Store Passportsを作っていると、低解像度のイラストが何度も必要になりました。画面の中で主張しすぎず、少し懐かしく、アプリ全体の雰囲気を作ってくれる絵です。AIに素材作りを任せることもできます。けれど、データ量を減らすことだけを優先したような、妙に粗くて使いにくい画像が出てくることがあります。欲しかったのは小さな画像ではありません。素材として使える絵でした。
低解像度の絵は、意外と出番が多い
Webアプリには、説明用の挿絵、アイコン、背景、空の状態を埋めるイラスト、短いアニメーションなど、画面の空気を作る素材が必要です。すべてを高精細な写真や大きなイラストにすると、読み込みも見た目も重くなります。小さな画面では、細部を描き込んでもほとんど見えません。
だから低解像度の絵には大きな需要があります。ただし、単にファイルサイズが小さければよいわけではありません。輪郭が分かること。色のまとまりがあること。別の画面に置いても世界観を壊さないこと。必要なら少し動かせること。素材には、軽さとは別の条件があります。
AIは、ときどき削り方が極端になる
AIに『軽い素材が欲しい』『ドット絵にしてほしい』と頼むと、解像度や色数を大きく落とした画像が返ってくることがあります。確かにデータ量は減っています。しかし、残してほしかった表情や形まで消え、ただ粗いだけの絵になることもあります。
逆に、見栄えを優先すると、細かな陰影や大量の色が入り、低解像度らしい統一感が失われます。生成のたびに仕上がりも揺れます。素材として使うには、どこを残し、どこを省くかを人間側で調整できる必要があります。
解像度を落とすことと、抽象化することは違う
単純な縮小は、元の画像にある情報を狭い格子へ押し込みます。細い線は消え、近い色は混ざり、偶然残った形だけが目立ちます。これは情報量の削減です。
抽象化は、何をその絵の特徴として残すかを選ぶことです。フクロウなら大きな目と丸い輪郭を残す。街なら建物を全部描かず、屋根の形と灯りで街らしさを作る。細部を捨てても、見た人が同じものを受け取れるように整理します。
調整項目は、飾りではなく抽象化の道具になる
Pixel Displayでは、出力する縦のピクセル数だけでなく、色数、明るさ、コントラスト、彩度、ディザリングを調整できます。これらは画像へ効果を足すためだけの項目ではありません。何を一つの色としてまとめ、どの境界を残し、どの印象を強めるかを選ぶための道具です。
色数を減らすと、似た色が一つの面にまとまります。コントラストを上げると、輪郭と明暗の役割が明確になります。彩度を調整すると、素材全体をアプリの世界観へ寄せられます。ディザリングは、使える色が少ない中で階調を感じさせる方法ですが、強すぎればノイズにもなります。だから結果を見ながら、人が選べるようにします。
素材として使うなら、その先の加工まで考える
完成した一枚の絵だけを作るなら、偶然きれいに見える変換でも足りるかもしれません。しかし、アプリの素材には続きがあります。色違いを作る。別の背景へ置く。表情を変える。数フレームのアニメーションにする。そのとき、輪郭や色のまとまりが安定していない画像は扱いにくくなります。

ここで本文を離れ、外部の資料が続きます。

-- pv_equiv track=rewrite | github.com/NaSchwartz/linear-cell | generator.py | singles_list
-- ===== SOURCE A (Python) =====
-- def singles_list(num:str):
--     moves = []
--     index = 0
--     desc = ""
--     for ch in num:
--         if ch == "1":
--             moves.append(num[:index]+"0"+num[index+1:])
--         else:
--             desc += ch
--         index += 1
--     return moves
-- ===== SOURCE B (Python) =====
-- def singles_list(num: str):
--     pieces = num.split('1')
--     return ['1'.join(pieces[:j + 1]) + '0' + '1'.join(pieces[j + 1:])
--             for j in range(len(pieces) - 1)]
-- ===== Notes on version B (the rewrite author's own statement) =====
-- stated objective: faster
-- what changed: B splits num once into segments between the ones and rebuilds each result by joining segments with the zeroed digit at the j-th separator, replacing A's per-character Python loop that slices the whole string at each index.
import Mathlib
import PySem

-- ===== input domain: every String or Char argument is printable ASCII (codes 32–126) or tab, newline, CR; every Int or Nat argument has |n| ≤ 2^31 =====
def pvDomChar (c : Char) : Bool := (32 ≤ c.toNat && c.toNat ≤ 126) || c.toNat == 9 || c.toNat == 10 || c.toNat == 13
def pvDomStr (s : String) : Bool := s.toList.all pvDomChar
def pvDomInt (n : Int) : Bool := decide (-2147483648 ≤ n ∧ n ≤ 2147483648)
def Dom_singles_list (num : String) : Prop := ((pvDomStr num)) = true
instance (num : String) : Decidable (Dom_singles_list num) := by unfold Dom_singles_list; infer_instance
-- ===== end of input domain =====

-- B rebuilds each result from the segments of num.split('1') instead of A's per-character
-- loop slicing around indices; a timing run measured B faster (objective: faster).

-- ===== PORT A =====
-- A: scan characters with a running index; on each '1' append num[:i] + "0" + num[i+1:].
def singles_list (num : String) : List String :=
  let cs := num.toList
  (cs.foldl
    (fun (st : List String × Int × List Char) ch =>
      if ch = '1' then
        (st.1 ++ [String.ofList (PySem.Chars.slice cs none (some st.2.1) ++ '0' ::
                             PySem.Chars.slice cs (some (st.2.1 + 1)) none)],
         st.2.1 + 1, st.2.2)
      else
        (st.1, st.2.1 + 1, st.2.2 ++ [ch]))
    ([], 0, [])).1

-- ===== PORT B =====
-- B: pieces = num.split('1'); result j = '1'.join(pieces[:j+1]) + '0' + '1'.join(pieces[j+1:]).
def singles_list_alt (num : String) : List String :=
  let pieces := num.toList.splitOn '1'
  (List.range (pieces.length - 1)).map (fun j =>
    String.ofList (PySem.Chars.join ['1'] (pieces.take (j + 1)) ++ '0' ::
               PySem.Chars.join ['1'] (pieces.drop (j + 1))))

-- ===== PRECONDITION & SPEC =====
def Spec_singles_list (num : String) (out : List String) : Prop := out = singles_list_alt num
instance (num : String) (out : List String) : Decidable (Spec_singles_list num out) := by unfold Spec_singles_list; infer_instance

-- ===== CLAIM (what is proved, stated in full; the proofs are below) =====
def Claim_equal_singles_list : Prop := ∀ (num : String), Dom_singles_list num → Spec_singles_list num (singles_list num)

-- ===== LEMMAS AND PROOFS =====

-- Reference value: the char-level results, one per '1', left to right.
def pvSingles : List Char → List (List Char)
  | [] => []
  | c :: t => (if c = '1' then [('0' :: t)] else []) ++ (pvSingles t).map (c :: ·)

-- A's loop invariant: folding over the suffix with index = |pre| appends exactly the
-- pvSingles results of the suffix, each re-prefixed with pre.
theorem pv_foldA (suf : List Char) : ∀ (pre : List Char) (moves : List String) (desc : List Char),
    (List.foldl
      (fun (st : List String × Int × List Char) ch =>
        if ch = '1' then
          (st.1 ++ [String.ofList (PySem.Chars.slice (pre ++ suf) none (some st.2.1) ++ '0' ::
                               PySem.Chars.slice (pre ++ suf) (some (st.2.1 + 1)) none)],
           st.2.1 + 1, st.2.2)
        else
          (st.1, st.2.1 + 1, st.2.2 ++ [ch]))
      (moves, (pre.length : Int), desc) suf).1
    = moves ++ (pvSingles suf).map (fun r => String.ofList (pre ++ r)) := by
  induction suf with
  | nil => intro pre moves desc; simp [pvSingles]
  | cons c rest ih =>
    intro pre moves desc
    have hcs : pre ++ c :: rest = (pre ++ [c]) ++ rest := by simp
    have hidx : (pre.length : Int) + 1 = ((pre ++ [c]).length : Int) := by
      simp
    have h1 : PySem.Chars.slice (pre ++ c :: rest) none (some (pre.length : Int)) = pre := by
      rw [PySem.Chars.slice_eq_listSlice, PySem.List.slice_to_natCast, List.take_left]
    have h2 : PySem.Chars.slice (pre ++ c :: rest) (some ((pre.length : Int) + 1)) none = rest := by
      rw [PySem.Chars.slice_eq_listSlice, hidx, PySem.List.slice_from_natCast, hcs,
        List.drop_left]
    by_cases hc : c = '1'
    · simp only [List.foldl_cons, if_pos hc, h1, h2]
      rw [hcs, hidx, ih (pre ++ [c])]
      subst hc
      simp [pvSingles, List.append_assoc, Function.comp]
    · simp only [List.foldl_cons, if_neg hc]
      rw [hcs, hidx, ih (pre ++ [c])]
      simp [pvSingles, hc, Function.comp]

theorem pv_splitOn_ne_nil (t : List Char) : t.splitOn '1' ≠ [] := by
  induction t with
  | nil => simp [List.splitOn, List.splitOnP_nil]
  | cons c rest ih =>
    simp only [List.splitOn, List.splitOnP_cons] at *
    split
    · simp
    · cases h : List.splitOnP (fun x => x == '1') rest with
      | nil => exact absurd h ih
      | cons q qs => simp

theorem pv_join_splitOn (t : List Char) : PySem.Chars.join ['1'] (t.splitOn '1') = t := by
  simpa [PySem.Chars.join] using List.intercalate_splitOn t '1'

-- a cons on the head segment is a cons on the joined string
theorem pv_join_cons_head (sep : List Char) (c : Char) (q : List Char) (xs : List (List Char)) :
    PySem.Chars.join sep ((c :: q) :: xs) = c :: PySem.Chars.join sep (q :: xs) := by
  cases xs with
  | nil => simp [PySem.Chars.join_singleton]
  | cons w ws => simp [PySem.Chars.join_cons_cons]

-- B's map over segment boundaries computes pvSingles.
theorem pv_B (cs : List Char) :
    (List.range ((cs.splitOn '1').length - 1)).map (fun j =>
      PySem.Chars.join ['1'] ((cs.splitOn '1').take (j + 1)) ++ '0' ::
      PySem.Chars.join ['1'] ((cs.splitOn '1').drop (j + 1)))
    = pvSingles cs := by
  induction cs with
  | nil => simp [List.splitOn, List.splitOnP_nil, pvSingles]
  | cons c t ih =>
    obtain ⟨q, qs, hp⟩ : ∃ q qs, t.splitOn '1' = q :: qs := by
      cases h : t.splitOn '1' with
      | nil => exact absurd h (pv_splitOn_ne_nil t)
      | cons q qs => exact ⟨q, qs, rfl⟩
    by_cases hc : c = '1'
    · have hsplit : (c :: t).splitOn '1' = [] :: t.splitOn '1' := by
        simp [List.splitOn, List.splitOnP_cons, hc]
      rw [hsplit, hp]
      simp only [List.length_cons, Nat.add_sub_cancel, List.range_succ_eq_map, List.map_cons,
        List.map_map, pvSingles, hc, if_pos, List.singleton_append]
      congr 1
      · -- the j = 0 entry is num with its first '1' zeroed
        simp [PySem.Chars.join_singleton, ← hp, pv_join_splitOn]
      · -- the later entries are '1' :: (t's entries)
        rw [← ih, hp]
        have hlen : (q :: qs).length - 1 = qs.length := by simp
        rw [hlen, List.map_map]
        apply List.map_congr_left
        intro j _
        simp [List.take_succ_cons, List.drop_succ_cons, PySem.Chars.join_cons_cons]
    · have hsplit : (c :: t).splitOn '1' = (t.splitOn '1').modifyHead (c :: ·) := by
        simp [List.splitOn, List.splitOnP_cons, hc]
      rw [hsplit, hp]
      simp only [List.modifyHead, List.length_cons, Nat.add_sub_cancel, pvSingles, hc,
        if_neg, not_false_iff, List.nil_append]
      rw [← ih, hp]
      have hlen : (q :: qs).length - 1 = qs.length := by simp
      rw [hlen, List.map_map]
      apply List.map_congr_left
      intro j _
      simp only [Function.comp_apply, List.take_succ_cons, List.drop_succ_cons,
        pv_join_cons_head, List.cons_append]

-- ===== VERDICT (by name: the statement is the Claim_ definition above) =====
theorem singles_list_spec : Claim_equal_singles_list := by
  intro num _
  unfold Spec_singles_list singles_list singles_list_alt
  have hA := pv_foldA num.toList [] [] []
  simp only [List.nil_append, List.length_nil, Nat.cast_zero] at hA
  rw [hA, ← pv_B num.toList, List.map_map]
  rfl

低解像度で形が整理され、色数が制御されていれば、一部のピクセルを動かすだけでも変化を作れます。目を閉じる。足を一歩ずらす。灯りを点滅させる。大きな画像を毎回生成し直すより、同じ素材から自然な派生を作りやすくなります。
雰囲気は、細部の量では決まらない
高精細で情報量の多い画像が、いつも雰囲気のある絵になるわけではありません。むしろ、少ない色と形の中に共通したルールがある方が、画面全体の世界観は強くなります。何を描かないかが揃うことで、複数の素材が同じ場所に住んでいるように見えます。
Pixel Displayで作りたいのは、写真を機械的に小さくする体験ではありません。元の画像を見ながら、どこまで削っても印象が残るかを試し、用途に合う色と形へ整えていく体験です。
作りたかったのは、変換結果ではなく素材
解像度、色数、明暗、彩度、ディザリング。これらを一つの正解へ自動で決めるのではなく、結果を見比べながら調整できるようにしたのは、最終的な目的が画像変換ではないからです。
欲しいのは、Store Passportsの画面に置ける絵であり、別のアプリにも使え、必要なら動かせる絵です。小さくても、その場所の雰囲気を作れる。Pixel Displayは、低解像度化を人間がコントロールし、素材として使えるところまで持っていくための作業台として作りました。